Die Präsentation des PUMS sowie der Verkehrsdaten aus dem Burggrafenamt und eine online durchgeführte Live-Umfrage hinterließen beim Publikum allerdings nicht den Eindruck, dass die Politik tatsächlich an den Meinungen der Bevölkerung interessiert war. „Für die Gemeinde war das ein skandalöser Abend. Viele Bürger*innen erwarteten sich Informationen zur Standseilbahn und eine offene Diskussion“, sagt Martin Kirchlechner, der als Sprecher des Initiativkomitees „Standseilbahn Meran – Schenna so nicht!“ bei der Versammlung war.
 
 

Das Programm

 
Der Verlauf des Abends: Patrick Kofler von der Agentur Helios gab zu Beginn Einblicke in den Verlauf der PUMS-Erstellung, der auf 10 Jahre angelegt ist. Bereits nach einer halben Stunde verließ die erste Person den Raum. Der nächste Programmpunkt war eine Bestandsaufnahme des Verkehrsplaners Stefano Ciurnelli.
Unter anderem erklärte Ciurnelli, dass der meiste Autoverkehr nach Meran von Lana und Algund kommt: 13.400 Autofahren täglich aus Lana und 6.000 aus Algund, aus Schenna sind es 2.800 und aus Dorf Tirol 3.100 Autofahrten pro Tag. Die Verkehrsdaten wurden an einem Wochentag im Herbst erhoben. Ob die Standseilbahn nach Schenna inklusive der Schnellbusverbindung durch die Stadt dennoch die versprochene Reduzierung des Autoverkehrs um 26 Prozent in Meran und Umgebung bringt, ist angesichts dieser Zahlen fraglich.
„An dem Abend wurde klar, dass Meran sich die grundlegende Frage stellen muss, wie sich die Stadt weiterentwickeln will“, so Kirchlechner. Denn der konstante Verkehr zwischen den umliegenden Gemeinden und der Stadt hänge aus seinen Augen auch mit den hohen Mieten in Meran, dem Geschäftesterben in der Innenstadt und dem Tourismus zusammen.
„Es fehlt die Transparenz und auch der Wille, über die Standseilbahn zu diskutieren.

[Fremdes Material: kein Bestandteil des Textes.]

theorem pvLine_isEmpty (c : PySem.Dict String Int) (sid : Int) (line : String) :
    (pvLineKept c (sid, line)).isEmpty
      = (pvKeptQ c (PySem.List.enumerate (pvWords line))).isEmpty := by
  rw [← pvLine_bridge c sid line]
  cases pvLineKept c (sid, line) <;> rfl

theorem pvSpec_bridge (c : PySem.Dict String Int) (tc : List String) :
    pvSpec c tc = (pvSpecInt c tc).map pvEmbed := by
  rw [pvSpec, pvSpecInt]
  rw [show (1 : Int) = 0 + 1 from rfl, pvEnum_shift, List.map_map]
  rw [List.filter_map, List.filter_map, List.map_map]
  have hfe : ∀ p : Int × String, p ∈ PySem.List.enumerate tc →
      ((fun e : String × List (String × String) => !e.2.isEmpty) ∘
        fun p : Int × String => (pvSid p, pvKeptQ c (PySem.List.enumerate (pvWords p.2)))) p
      = ((fun e : Int × List (Int × String) => !e.2.isEmpty) ∘
        ((fun p : Int × String => (p.1, pvLineKept c p)) ∘ fun p : Int × String => (p.1 + 1, p.2))) p := by
    intro p _
    simp only [Function.comp_def]
    rw [pvLine_isEmpty c (p.1 + 1) p.2]
  rw [List.filter_congr hfe]
  apply List.map_congr_left
  intro p hp
  simp only [Function.comp_def, pvEmbed, pvSid]
  exact congrArg _ (pvLine_bridge c (p.1 + 1) p.2).symm

theorem pvBuckets_good (tc : List String) :
    pvGood (pvAltBuckets tc) (pvKeptTriples (pvIdlists tc).items) := by
  rw [pvAltBuckets, pvAltIdlists, pvIdl_eq]
  have h := pvScat_good (pvIdlists tc).items PySem.Dict.empty [] pvGood_empty
    (by simpa using pvItems_flat_nodup tc)
  rw [List.nil_append] at h
  exact h

theorem pvOcc_fst (tc : List String) {t : Int × Int × String} (h : t ∈ pvOcc tc) :
    ∃ p ∈ PySem.List.enumerate tc 1, p.1 = t.1 := by
  rcases List.mem_flatMap.mp h with ⟨p, hp, hq⟩
  rcases List.mem_map.mp hq with ⟨q, _, rfl⟩
  exact ⟨p, hp, rfl⟩
-- pv_equiv track=rewrite | github.com/claudiodacruz/listasAPE | Lista Comp 07/Lista Comp07_ex07.py | transf
-- ===== SOURCE A (Python) =====
-- def transf(m):
--     n = []
--
--     for i in range(4):
--         linha = []
--         for j in range(5):
--             k = m[i][j]
--             if i == 0 or i == 3 or j ==0 or j == 4:
--                 linha.append(0)
--             else:
--                 linha.append(k)
--         n.append(linha)
--     return n
-- ===== SOURCE B (Python) =====
-- def transf(m):
--     n = [[m[i][j] for j in range(5)] for i in range(4)]
--     n[0] = [0] * 5
--     n[3] = [0] * 5
--     for i in range(4):
--         n[i][0] = 0
--         n[i][4] = 0
--     return n
-- ===== Notes on version B (the rewrite author's own statement) =====
-- stated objective: alternative
-- what changed: A decides per cell with a border test inside a nested loop; B first builds a full copy with a nested comprehension and then overwrites the frame (rows 0 and 3, columns 0 and 4) in a separate pass.
import Mathlib
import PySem

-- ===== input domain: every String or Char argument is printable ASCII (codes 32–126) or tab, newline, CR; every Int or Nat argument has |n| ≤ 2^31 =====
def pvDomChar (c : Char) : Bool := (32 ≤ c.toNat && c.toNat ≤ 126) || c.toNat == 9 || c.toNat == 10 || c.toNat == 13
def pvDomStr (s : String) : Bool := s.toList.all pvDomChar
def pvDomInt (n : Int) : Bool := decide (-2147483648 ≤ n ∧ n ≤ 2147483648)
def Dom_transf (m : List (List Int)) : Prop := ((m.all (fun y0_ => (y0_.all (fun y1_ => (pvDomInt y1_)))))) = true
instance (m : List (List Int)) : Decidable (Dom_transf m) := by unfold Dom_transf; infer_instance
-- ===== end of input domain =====

-- B copies the matrix first and then zeroes the frame in a second pass, instead of A's per-cell border test.

-- ===== PORT A =====
-- per-cell: k = m[i][j]; append 0 on the frame, k otherwise (pyGetD's default is only
-- reached outside Pre_transf, where Python raises IndexError)
def transf (m : List (List Int)) : List (List Int) :=
  (PySem.List.pyRange 0 4 1).foldl (fun n i =>
    n ++ [((PySem.List.pyRange 0 5 1).foldl (fun linha j =>
      let k := PySem.List.pyGetD (PySem.List.pyGetD m i []) j 0
      if i == 0 || i == 3 || j == 0 || j == 4 then linha ++ [0] else linha ++ [k]) [])]) []

-- ===== PORT B =====
-- copy phase (nested comprehension), then overwrite rows 0 and 3 and columns 0 and 4
def transf_alt (m : List (List Int)) : List (List Int) :=
  let n := (PySem.List.pyRange 0 4 1).map (fun i =>
    (PySem.List.pyRange 0 5 1).map (fun j => PySem.List.pyGetD (PySem.List.pyGetD m i []) j 0))
  let n := n.set 0 [0, 0, 0, 0, 0]
  let n := n.set 3 [0, 0, 0, 0, 0]
  (PySem.List.pyRange 0 4 1).foldl (fun n i =>
    let n := n.set i.toNat ((n.getD i.toNat []).set 0 0)
    n.set i.toNat ((n.getD i.toNat []).set 4 0)) n

-- ===== PRECONDITION & SPEC =====
-- Pre_: Python A indexes m[i][j] for all i<4, j<5 before branching, so it raises
-- IndexError unless m has at least 4 rows whose first 4 each have at least 5 entries.
def Pre_transf (m : List (List Int)) : Prop :=
  4 ≤ m.length ∧ ∀ r ∈ m.take 4, 5 ≤ r.length
instance (m : List (List Int)) : Decidable (Pre_transf m) := by unfold Pre_transf; infer_instance
def pvWitness_transf : List (List Int) :=
  [[1,2,3,4,5],[6,7,8,9,10],[11,12,13,14,15],[16,17,18,19,20]]
def Spec_transf (m : List (List Int)) (out : List (List Int)) : Prop := out = transf_alt m
instance (m : List (List Int)) (out : List (List Int)) : Decidable (Spec_transf m out) := by unfold Spec_transf; infer_instance

-- ===== CLAIM (what is proved, stated in full; the proofs are below) =====
def Claim_equal_transf : Prop := ∀ (m : List (List Int)), Dom_transf m → Pre_transf m → Spec_transf m (transf m)

-- ===== LEMMAS AND PROOFS =====
theorem pyRange04 : PySem.List.pyRange 0 4 1 = [0, 1, 2, 3] := by decide
theorem pyRange05 : PySem.List.pyRange 0 5 1 = [0, 1, 2, 3, 4] := by decide

-- ===== VERDICT (by name: the statement is the Claim_ definition above) =====
theorem transf_spec : Claim_equal_transf := by
  intro m _ _
  unfold Spec_transf transf transf_alt
  simp [pyRange04, pyRange05, List.foldl, List.map, List.set]
theorem buildSuffix_some (args : List String) (acc s : String)
    (h : buildSuffix args acc = some s) :
    s.toList = acc.toList ++ args.flatMap (fun a => (jniSig.getD a "").toList) := by
  induction args generalizing acc s with
  | nil => simp only [buildSuffix, Option.some.injEq] at h; subst h; simp
  | cons a rest ih =>
    simp only [buildSuffix] at h
    cases hg : jniSig.get? a with
    | none => rw [hg] at h; simp at h
    | some code =>
      rw [hg] at h
      rw [ih (acc ++ code) s h]
      simp [String.toList_append, PySem.Dict.getD, hg]

theorem join_empty_sep (ps : List (List Char)) :
    PySem.Chars.join [] ps = ps.flatten := by
  induction ps with
  | nil => simp [PySem.Chars.join_nil]
  | cons h t ih =>
    cases t with
    | nil => simp [PySem.Chars.join_singleton]
    | cons y tt => simp [PySem.Chars.join_cons_cons, ih]

-- the mangled bases agree on the printable-ASCII domain
theorem base_eq (pkg cls mth : String)
    (hp : pkg.toList.all pvDomChar = true) (hc : cls.toList.all pvDomChar = true)
    (hm : mth.toList.all pvDomChar = true) :
    "Java_" ++ fixName pkg ++ "_" ++
      PySem.Str.join "_00024" ((PySem.Chars.splitOn cls.toList ['.']).map (fun t => fixName (String.ofList t))) ++
      "_" ++ fixName mth
    = "Java_" ++ String.ofList ((pkg.toList ++ '\x00' :: (PySem.Chars.replace cls.toList ['.'] ['\x01']) ++ '\x00' :: mth.toList).flatMap mapChar) := by
  have hP : pkg.toList.flatMap mapChar = pkg.toList.flatMap mangleChar :=
    flatMap_congr_mem _ _ _ (fun c hcm => mapChar_eq_mangleChar c (List.all_eq_true.mp hp c hcm))
  have hM : mth.toList.flatMap mapChar = mth.toList.flatMap mangleChar :=
    flatMap_congr_mem _ _ _ (fun c hcm => mapChar_eq_mangleChar c (List.all_eq_true.mp hm c hcm))
  have hC : (PySem.Chars.replace cls.toList ['.'] ['\x01']).flatMap mapChar
      = cls.toList.flatMap (fun c => if c = '.' then ['_', '0', '0', '0', '2', '4'] else mangleChar c) := by
    rw [replace_single, flatMap_comp]
    apply flatMap_congr_mem
    intro c hcm
    by_cases hd : c = '.'
    · subst hd; decide
    · simp [hd, mapChar_eq_mangleChar c (List.all_eq_true.mp hc c hcm)]
  apply String.ext
  show (_ : String).toList = (_ : String).toList
  simp only [String.toList_append, PySem.Str.toList_join, String.toList_ofList, List.map_map,
    toList_fixName, List.flatMap_append, List.flatMap_cons]
  rw [splitOn_single]
  rw [show ("_00024" : String).toList = ['_', '0', '0', '0', '2', '4'] from rfl]
  rw [show (String.toList ∘ fun t => fixName (String.ofList t)) = (fun t : List Char => t.flatMap mangleChar) from funext (fun t => by simp [toList_fixName])]
  rw [join_mySplit '.' ['_', '0', '0', '0', '2', '4'] mangleChar cls.toList]
  rw [hP, hM, hC]
  simp [mapChar]

-- ===== VERDICT (by name: the statement is the Claim_ definition above) =====
theorem get_jni_func_name_spec : Claim_equal_get_jni_func_name := by
  intro package_name class_name method_name args_type_name hDom
  have hD := hDom
  simp only [Dom_get_jni_func_name, pvDomStr, Bool.and_eq_true] at hD
  obtain ⟨⟨⟨hp, hc⟩, hm⟩, -⟩ := hD
  show get_jni_func_name package_name class_name method_name args_type_name =
    get_jni_func_name_alt package_name class_name method_name args_type_name
  unfold get_jni_func_name get_jni_func_name_alt
  cases args_type_name with
  | none => exact base_eq package_name class_name method_name hp hc hm
  | some args =>
    simp only
    cases hb : buildSuffix args "__" with
    | none =>
      rw [(buildSuffix_none_iff args "__").mp hb]
      simp only [if_true]
      exact base_eq package_name class_name method_name hp hc hm
    | some s =>
      have hany : (args.any (fun a => !(jniSig.contains a))) = false := by
        cases hh : args.any (fun a => !(jniSig.contains a))
        · rfl
        · exfalso
          have := (buildSuffix_none_iff args "__").mpr hh
          simp [hb] at this
      rw [hany]
      simp only [Bool.false_eq_true, if_false]
      rw [base_eq package_name class_name method_name hp hc hm]
      apply String.ext
      show (_ : String).toList = (_ : String).toList
      simp only [String.toList_append, PySem.Str.toList_join, List.map_map]
      rw [buildSuffix_some args "__" s hb]
      rw [show ("" : String).toList = ([] : List Char) from rfl, join_empty_sep]
      simp [List.flatMap_def, Function.comp_def]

Ein Großteil der Menschen im sehr heterogenen Publikum wollte wissen, was vor der eigenen Haustür passiert“, sagt auch die Fraktionssprecherin der Grünen im Meraner Gemeinderat, Madeleine Rohrer. Neben ihr waren viele weitere Mitglieder aus dem Gemeinderat anwesend, aber auch Hoteliers aus Schenna und interessierte Bürger*innen, die mehr Informationen über das große Infrastrukturprojekt erfahren wollten.
 
 
Doch anstatt einer offenen Diskussion wurden dem Publikum im Kursaal über eine online durchgeführte Umfrage am Smartphone Fragen gestellt, die für viele einer Provokation gleichkamen. „Man hat sich als dumm verkauft gefühlt“, so Kirchlechner. Die Fragen waren suggestiv gestellt und die Teilnehmer*innen konnten ihre Zustimmung von 1 bis 5 angeben.
Es waren Fragen wie: Wünschen Sie sich den Ausbau des Radnetzes in Meran? Soll der Verkehr reduziert werden? Unterstützen Sie eine straßenunabhängige Mobilitätslösung für den Tourismus? Am Ende der Umfrage konnten noch eigene Anmerkungen eingetippt werden. Sie wurden anschließend als Wortwolke auf die Leinwand projiziert. „Das Ergebnis war für uns erfreulich, denn in der Mitte der Wolke stand ‚keine Standseilbahn‘“, so Kirchlechner vom Initiativkomitee. Allerdings seien die Ergebnisse nicht repräsentativ.
 

Aufgebrachte Stimmung

 
Als sich Bürger*innen während der Versammlung zu Wort melden wollten, wurde ihnen das verwehrt. Moderator Patrick Kofler machte während der Vorträge von Helios und Ciurnelli klar: Wortmeldungen aus dem Publikum sind nicht gewünscht. Gegen Ende der Veranstaltung kam es schließlich zu Buhrufen und Beschimpfungen. Ein Mann aus dem Publikum wollte sich äußern und erhielt das Mikrofon nicht.
Als das Publikum begann aufzustehen, um nach draußen zu gehen, richtete Vizebürgermeisterin Katharian Zeller sich ans Publikum und bot an, Fragen zu beantworten. Sie erntete Beschimpfungen. „Das war kein Meraner Niveau, das war ein Fiasko. Die Politik hat nicht verstanden, was die Bürger*innen wollen“, sagt Rudi Defranceschi vom Meraner HGV-Ortausschuss im Nachhinein.
 
 
„Es ist schade, dass der Auftakt zum PUMS so verlaufen ist“, so Rohrer. Als Grüne Stadträtin für Verkehr hatte sie sich selbst nicht nur für mehr Radmobilität eingesetzt, sondern auch das Projekt der Standseilbahn nach Schenna vorangetrieben. „Es ist eine straßenunabhängige Verbindung, die ein großes Potential für die nachhaltige Mobilität hat“, sagt sie.
Auch Landesrat Daniel Alfreider und Bürgermeister Dario Dal Medico waren bei der Versammlung im Kurhaus anwesend, sie hielten sich allerdings mit Wortmeldungen zur Standseilbahn zurück. Nur der Ressortdirektor von Alfreider, Martin Vallazza, teilte bei der Versammlung mit, dass Interessierte am 15. Februar in den Gemeinden Meran, Dorf Tirol und Schenna die Pläne zur Standseilbahn einsehen können. Außerdem hat die Gemeinde Meran eine weitere Umfrage angekündigt: Um allen Meraner Bürger*innen die Möglichkeit zu geben, sich am PUMS zu beteiligen, wird die Stadtverwaltung in Kürze eine von Ciurnelli und Helios erstellte Umfrage starten.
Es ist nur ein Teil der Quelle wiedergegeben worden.